As it turns out @Koray's edit 7 is about three times faster for the given input (only for very large gcds my algorithm above is faster). So to get the ultimate algorithm I replaced the dynamic programming part of my algorithm by that of @Koray (with some improvements). It worked, it is roughly ten times faster than edit 7 and thirty times faster than the algorithm above. Which would give about 5000 roundings per second (very rough estimation) on average.

private static int round(int a, int[] d, boolean up) {
    d = d.clone();
    Arrays.sort(d);
    if (a < d[0])
        return up ? d[0] : 0;
    int count = 0;
    for (int i = 0; i < d.length; i++) {
        if (d[i] == 0)
            continue;
        if (a % d[i] == 0)
            return a;
        for (int j = i + 1; j < d.length; j++)
            if (d[j] > 0 && d[j] % d[i] == 0)
                d[j] = 0;
        if (d[i] > a && !up)
            break;
        d[count++] = d[i];
        if (d[i] > a)
            break;
    }
    if (count == 1)
        return (!up ? a : (a + d[0] - 1)) / d[0] * d[0];
    int gcd = euclid(d[1], d[0]);
    for (int i = 2; i < count && gcd > 1; i++)
        gcd = euclid(d[i], gcd);
    if (gcd > 1) {
        if (up)
            a = (a + gcd - 1) / gcd;
        else
            a /= gcd;
        for (int i = 0; i < count; i++) {
            d[i] /= gcd;
            if (a % d[i] == 0)
                return a * gcd;
        }
    }
    int best = !up ? d[count - 1] : ((a + d[0] - 1) / d[0] * d[0]);
    if (d[count - 1] > a) {
        if (d[count - 1] < best)
            best = d[count - 1];
        count--;
    }
    Stack<Integer> st = new Stack<Integer>();
    BitSet ba = new BitSet(a + 1);
    for (int i = 0; i < count; i++) {
        ba.set(d[i]);
        st.push(d[i]);
    }
    while (st.size() > 0) {
        int v1 = st.pop();
        for (int i = 0; i < count; i++) {
            int val = v1 + d[i];
            if (val <= a && !ba.get(val)) {
                if ((a - val) % d[0] == 0)

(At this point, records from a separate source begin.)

-- pv_equiv track=rewrite | github.com/pawelofficial/poor-mans-dag | myapp/my_sf_dag/make_dummy_dag.py | print_tree_from_root
-- ===== SOURCE A (Python) =====
-- def print_tree_from_root(node, edges, indent='', is_root=True):
--     tree_str = f'{indent}{node}\n' if is_root else ''
--     children = [(edge[1], edge[2]) for edge in edges if edge[0] == node]
--     for i, (child, ref_type) in enumerate(children):
--         if i == len(children) - 1:  # last child
--             tree_str += indent + '└──>' + f'{child} ( {ref_type} ) ' + '\n'
--             tree_str += print_tree_from_root(child, edges, indent + '    ', is_root=False)
--         else:
--             tree_str += indent + '├──>' + f'{child} ( {ref_type} ) ' + '\n'
--             tree_str += print_tree_from_root(child, edges, indent + '│   ', is_root=False)
--     return tree_str
-- ===== SOURCE B (Python) =====
-- def print_tree_from_root(node, edges, indent='', is_root=True):
--     children = {}
--     for edge in edges:
--         children.setdefault(edge[0], []).append((edge[1], edge[2]))
--     lines = [f'{indent}{node}\n'] if is_root else []
--
--     def walk(n, ind):
--         kids = children.get(n, [])
--         if not kids:
--             return
--         for child, ref_type in kids[:-1]:
--             lines.append(ind + '├──>' + child + ' ( ' + ref_type + ' ) ' + '\n')
--             walk(child, ind + '│   ')
--         child, ref_type = kids[-1]
--         lines.append(ind + '└──>' + child + ' ( ' + ref_type + ' ) ' + '\n')
--         walk(child, ind + '    ')
--
--     walk(node, indent)
--     return ''.join(lines)
-- ===== Notes on version B (the rewrite author's own statement) =====
-- stated objective: faster
-- what changed: B builds a children adjacency dict in one pass over the edges so each visited node's children are an O(1) lookup instead of A's per-node scan of the whole edge list, and collects the output lines in a list joined once instead of A's repeated string concatenation; the per-node loop is decomposed as kids[:-1] plus kids[-1] instead of enumerate with a last-index test.
import Mathlib
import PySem

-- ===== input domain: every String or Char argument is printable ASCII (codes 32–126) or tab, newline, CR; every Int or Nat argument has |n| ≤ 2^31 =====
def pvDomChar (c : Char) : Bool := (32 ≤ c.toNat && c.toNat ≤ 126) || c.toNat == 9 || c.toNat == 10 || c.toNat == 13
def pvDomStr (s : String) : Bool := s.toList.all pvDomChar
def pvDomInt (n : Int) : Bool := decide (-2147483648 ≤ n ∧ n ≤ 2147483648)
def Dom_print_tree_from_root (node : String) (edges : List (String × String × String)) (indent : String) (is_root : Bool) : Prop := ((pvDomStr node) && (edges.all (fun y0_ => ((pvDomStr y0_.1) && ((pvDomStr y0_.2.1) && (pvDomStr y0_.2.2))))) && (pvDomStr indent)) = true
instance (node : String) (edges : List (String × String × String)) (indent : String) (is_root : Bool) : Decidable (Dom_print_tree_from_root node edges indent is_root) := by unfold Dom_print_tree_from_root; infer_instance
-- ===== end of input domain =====

-- B replaces A's per-node O(|edges|) child scan by a children map built once and appends lines to a
-- list joined once instead of concatenating strings level by level (objective: faster child lookup).

-- ===== PORT A =====
-- children = [(edge[1], edge[2]) for edge in edges if edge[0] == node]
def pvChildrenA (edges : List (String × String × String)) (node : String) : List (String × String) :=
  (edges.filter (fun e => e.1 == node)).map (fun e => (e.2.1, e.2.2))

-- The Python recursion diverges on a cycle reachable from `node`; the port carries a fuel argument
-- (recursion depth bound, edges.length + 1 suffices on every input admitted by Pre_ below).
mutual
def pvGoA (edges : List (String × String × String)) : Nat → String → String → Bool → String
  | 0, _, _, _ => ""
  | fuel+1, node, indent, is_root =>
    let tree_str := if is_root then indent ++ node ++ "\n" else ""
    let children := pvChildrenA edges node
    pvLoopA edges fuel indent (children.length : Int) (PySem.List.enumerate children 0) tree_str
def pvLoopA (edges : List (String × String × String)) : Nat → String → Int → List (Int × String × String) → String → String
  | _, _, _, [], acc => acc
  | fuel, indent, len, (i, child, rt) :: rest, acc =>
    if i == len - 1 then
      pvLoopA edges fuel indent len rest
        (acc ++ (indent ++ "└──>" ++ (child ++ " ( " ++ rt ++ " ) ") ++ "\n")
             ++ pvGoA edges fuel child (indent ++ "    ") false)
    else
      pvLoopA edges fuel indent len rest
        (acc ++ (indent ++ "├──>" ++ (child ++ " ( " ++ rt ++ " ) ") ++ "\n")
             ++ pvGoA edges fuel child (indent ++ "│   ") false)
end

def print_tree_from_root (node : String) (edges : List (String × String × String)) (indent : String) (is_root : Bool) : String :=
  pvGoA edges (edges.length + 1) node indent is_root

-- ===== PORT B =====
-- children.setdefault(edge[0], []).append((edge[1], edge[2]))
def pvChildMap (edges : List (String × String × String)) : PySem.Dict String (List (String × String)) :=
  edges.foldl (fun d p => d.modify p.1 [] (· ++ [p.2])) PySem.Dict.empty

-- walk(n, ind): the 'if not kids: return' / kids[:-1] loop / kids[-1] tail of Source B
-- (kids[-1] is read off with getLast?, whose none case is exactly 'not kids'); same fuel guard as A's port.
mutual
def pvWalkB (cm : PySem.Dict String (List (String × String))) : Nat → String → String → List String
  | 0, _, _ => []
  | fuel+1, n, ind =>
    let kids := cm.getD n []
    match kids.getLast? with
    | none => []
    | some (c, t) =>
        pvMidB cm fuel ind kids.dropLast
          ++ ((ind ++ "└──>" ++ c ++ " ( " ++ t ++ " ) " ++ "\n")
              :: pvWalkB cm fuel c (ind ++ "    "))
def pvMidB (cm : PySem.Dict String (List (String × String))) : Nat → String → List (String × String) → List String
  | _, _, [] => []
  | fuel, ind, (c, t) :: rest =>
      (ind ++ "├──>" ++ c ++ " ( " ++ t ++ " ) " ++ "\n")
        :: (pvWalkB cm fuel c (ind ++ "│   ") ++ pvMidB cm fuel ind rest)
end

-- ''.join(lines)
def pvJoin : List String → String
  | [] => ""
  | s :: rest => s ++ pvJoin rest

def print_tree_from_root_alt (node : String) (edges : List (String × String × String)) (indent : String) (is_root : Bool) : String :=
  let cm := pvChildMap edges
  pvJoin ((if is_root then [indent ++ node ++ "\n"] else []) ++ pvWalkB cm (edges.length + 1) node indent)

-- ===== PRECONDITION & SPEC =====
-- successors of n and the set of nodes reachable from n (edges.length expansion rounds reach every node)
def pvSucc (edges : List (String × String × String)) (n : String) : List String :=
  (edges.filter (fun e => e.1 == n)).map (·.2.1)
def pvReach (edges : List (String × String × String)) (n : String) : List String :=
  (fun s => PySem.Set.update s (s.flatMap (pvSucc edges)))^[edges.length + 1] [n]

-- Pre_ excludes exactly the inputs with a cycle reachable from `node`, on which the Python A
-- (and B) recurses forever (RecursionError) and returns nothing.
def Pre_print_tree_from_root (node : String) (edges : List (String × String × String)) (indent : String) (is_root : Bool) : Prop :=
  ∀ e ∈ edges, e.1 ∈ pvReach edges node → e.1 ∉ pvReach edges e.2.1
instance (node : String) (edges : List (String × String × String)) (indent : String) (is_root : Bool) : Decidable (Pre_print_tree_from_root node edges indent is_root) := by unfold Pre_print_tree_from_root; infer_instance

def pvWitness_print_tree_from_root : String × (List (String × String × String)) × String × Bool :=
  ("a", [("a", "b", "fk"), ("a", "c", "ref"), ("b", "d", "fk")], "", true)

def Spec_print_tree_from_root (node : String) (edges : List (String × String × String)) (indent : String) (is_root : Bool) (out : String) : Prop := out = print_tree_from_root_alt node edges indent is_root
instance (node : String) (edges : List (String × String × String)) (indent : String) (is_root : Bool) (out : String) : Decidable (Spec_print_tree_from_root node edges indent is_root out) := by unfold Spec_print_tree_from_root; infer_instance

-- ===== CLAIM (what is proved, stated in full; the proofs are below) =====
def Claim_equal_print_tree_from_root : Prop := ∀ (node : String) (edges : List (String × String × String)) (indent : String) (is_root : Bool), Dom_print_tree_from_root node edges indent is_root → Pre_print_tree_from_root node edges indent is_root → Spec_print_tree_from_root node edges indent is_root (print_tree_from_root node edges indent is_root)

-- ===== LEMMAS AND PROOFS =====

set_option maxHeartbeats 1000000

-- common reference shape of the output, structural recursion on fuel/children
mutual
def pvR (edges : List (String × String × String)) : Nat → String → String → String
  | 0, _, _ => ""
  | fuel+1, n, ind => pvRL edges fuel ind (pvChildrenA edges n)
def pvRL (edges : List (String × String × String)) : Nat → String → List (String × String) → String
  | _, _, [] => ""
  | fuel, ind, [(c, t)] =>
      ind ++ "└──>" ++ (c ++ " ( " ++ t ++ " ) ") ++ "\n" ++ pvR edges fuel c (ind ++ "    ")
  | fuel, ind, (c, t) :: rest =>
      ind ++ "├──>" ++ (c ++ " ( " ++ t ++ " ) ") ++ "\n" ++ pvR edges fuel c (ind ++ "│   ")
        ++ pvRL edges fuel ind rest
end

theorem pvRL_nil (edges : List (String × String × String)) (fuel : Nat) (ind : String) :
    pvRL edges fuel ind [] = "" := by simp [pvRL]

theorem pvRL_single (edges : List (String × String × String)) (fuel : Nat) (ind : String) (c t : String) :
    pvRL edges fuel ind [(c, t)] =
      ind ++ "└──>" ++ (c ++ " ( " ++ t ++ " ) ") ++ "\n" ++ pvR edges fuel c (ind ++ "    ") := by
  simp [pvRL]

theorem pvRL_cons₂ (edges : List (String × String × String)) (fuel : Nat) (ind : String) (c t : String)
    (p : String × String) (rest : List (String × String)) :
    pvRL edges fuel ind ((c, t) :: p :: rest) =
      ind ++ "├──>" ++ (c ++ " ( " ++ t ++ " ) ") ++ "\n" ++ pvR edges fuel c (ind ++ "│   ")
        ++ pvRL edges fuel ind (p :: rest) := by
  simp [pvRL]

theorem pvJoin_append (a b : List String) : pvJoin (a ++ b) = pvJoin a ++ pvJoin b := by
  induction a with
  | nil => simp [pvJoin]
  | cons s rest ih => simp [pvJoin, ih, String.append_assoc]

-- A side: the enumerate loop equals pvRL
theorem loopA_eq (edges : List (String × String × String)) (fuel : Nat)
    (IH : ∀ n ind, pvGoA edges fuel n ind false = pvR edges fuel n ind) :
    ∀ (l : List (String × String)) (s len : Int) (ind acc : String),
      s + l.length = len →
      pvLoopA edges fuel ind len (PySem.List.enumerate l s) acc = acc ++ pvRL edges fuel ind l := by
  intro l
  induction l with
  | nil => intro s len ind acc _; simp [PySem.List.enumerate_nil, pvLoopA, pvRL_nil]
  | cons hd tl ih =>
      intro s len ind acc hlen
      obtain ⟨c, t⟩ := hd
      rw [PySem.List.enumerate_cons]
      cases tl with
      | nil =>
          simp only [pvLoopA, PySem.List.enumerate_nil]
          split
          · rw [pvRL_single, IH]
            simp [String.append_assoc]
          · rename_i h
            exfalso
            simp only [List.length_cons, List.length_nil] at hlen
            simp only [beq_iff_eq] at h
            omega
      | cons p rest =>
          simp only [pvLoopA]
          split
          · rename_i h
            exfalso
            simp only [List.length_cons] at hlen
            simp only [beq_iff_eq] at h
            omega
          · rw [ih (s + 1) len ind _ (by simp only [List.length_cons] at hlen ⊢; push_cast at hlen ⊢; omega)]
            rw [pvRL_cons₂, IH]
            simp [String.append_assoc]

theorem goA_eq (edges : List (String × String × String)) :
    ∀ (fuel : Nat) (n ind : String), pvGoA edges fuel n ind false = pvR edges fuel n ind := by
  intro fuel
  induction fuel with
  | zero => intro n ind; simp [pvGoA, pvR]
  | succ fuel ih =>
      intro n ind
      simp only [pvGoA, Bool.false_eq_true, if_false]
      rw [loopA_eq edges fuel ih (pvChildrenA edges n) 0 _ ind "" (by simp)]
      simp [pvR]

theorem goA_eq_root (edges : List (String × String × String)) (fuel : Nat) (n ind : String) :
    pvGoA edges (fuel + 1) n ind true = (ind ++ n ++ "\n") ++ pvR edges (fuel + 1) n ind := by
  simp only [pvGoA, if_true]
  rw [loopA_eq edges fuel (fun n ind => goA_eq edges fuel n ind) (pvChildrenA edges n) 0 _ ind _ (by simp)]
  simp [pvR]

-- B side: the children map looks up exactly A's child list
theorem childMap_getD (edges : List (String × String × String)) (n : String) :
    (pvChildMap edges).getD n [] = pvChildrenA edges n := by
  unfold pvChildMap pvChildrenA
  rw [PySem.Dict.getD_foldl_modify_append]
  simp [PySem.Dict.getD_empty]

theorem midB_eq (edges : List (String × String × String)) (fuel : Nat)
    (ih : ∀ n ind, pvJoin (pvWalkB (pvChildMap edges) fuel n ind) = pvR edges fuel n ind) :
    ∀ (l : List (String × String)) (ind c t : String),
      pvJoin (pvMidB (pvChildMap edges) fuel ind l
        ++ ((ind ++ "└──>" ++ c ++ " ( " ++ t ++ " ) " ++ "\n")
            :: pvWalkB (pvChildMap edges) fuel c (ind ++ "    ")))
      = pvRL edges fuel ind (l ++ [(c, t)]) := by
  intro l
  induction l with
  | nil =>
      intro ind c t
      simp only [pvMidB, List.nil_append, pvJoin, pvRL_single, ih]
      simp [String.append_assoc]
  | cons p tl ihl =>
      intro ind c t
      obtain ⟨c', t'⟩ := p
      cases tl with
      | nil =>
          simp only [pvMidB, List.cons_append, List.nil_append, pvJoin, pvJoin_append, ih]
          rw [pvRL_cons₂, pvRL_single]
          simp [String.append_assoc]
      | cons q r =>
          have h2 := ihl ind c t
          simp only [pvJoin_append, pvJoin, pvMidB, List.cons_append, List.append_assoc, ih] at h2 ⊢
          rw [pvRL_cons₂, ← h2]
          simp [String.append_assoc]

theorem walkB_eq (edges : List (String × String × String)) :
    ∀ (fuel : Nat) (n ind : String),
      pvJoin (pvWalkB (pvChildMap edges) fuel n ind) = pvR edges fuel n ind := by
  intro fuel
  induction fuel with
  | zero => intro n ind; simp [pvWalkB, pvR, pvJoin]
  | succ fuel ih =>
      intro n ind
      simp only [pvWalkB, pvR, childMap_getD]
      generalize pvChildrenA edges n = kids
      split
      · rename_i h
        rw [List.getLast?_eq_none_iff.mp h]
        simp [pvRL_nil, pvJoin]
      · rename_i c t h
        obtain ⟨l, rfl⟩ := List.getLast?_eq_some_iff.mp h
        rw [List.dropLast_concat]
        exact midB_eq edges fuel ih l ind c t

-- ===== VERDICT (by name: the statement is the Claim_ definition above) =====
theorem print_tree_from_root_spec : Claim_equal_print_tree_from_root := by
  intro node edges indent is_root _ _
  unfold Spec_print_tree_from_root print_tree_from_root print_tree_from_root_alt
  cases is_root with
  | false =>
      simp only [Bool.false_eq_true, if_false, List.nil_append]
      rw [goA_eq edges, ← walkB_eq edges]
  | true =>
      rw [goA_eq_root, ← walkB_eq edges]
      simp [pvJoin, String.append_assoc]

                    return a * gcd;
                ba.set(val, true);
                st.push(val);
                if (!up && val > best)
                    best = val;
            } else if (val > a) {
                if (up && val < best)
                    best = val;
                break;
            }
        }
    }
    return best * gcd;
}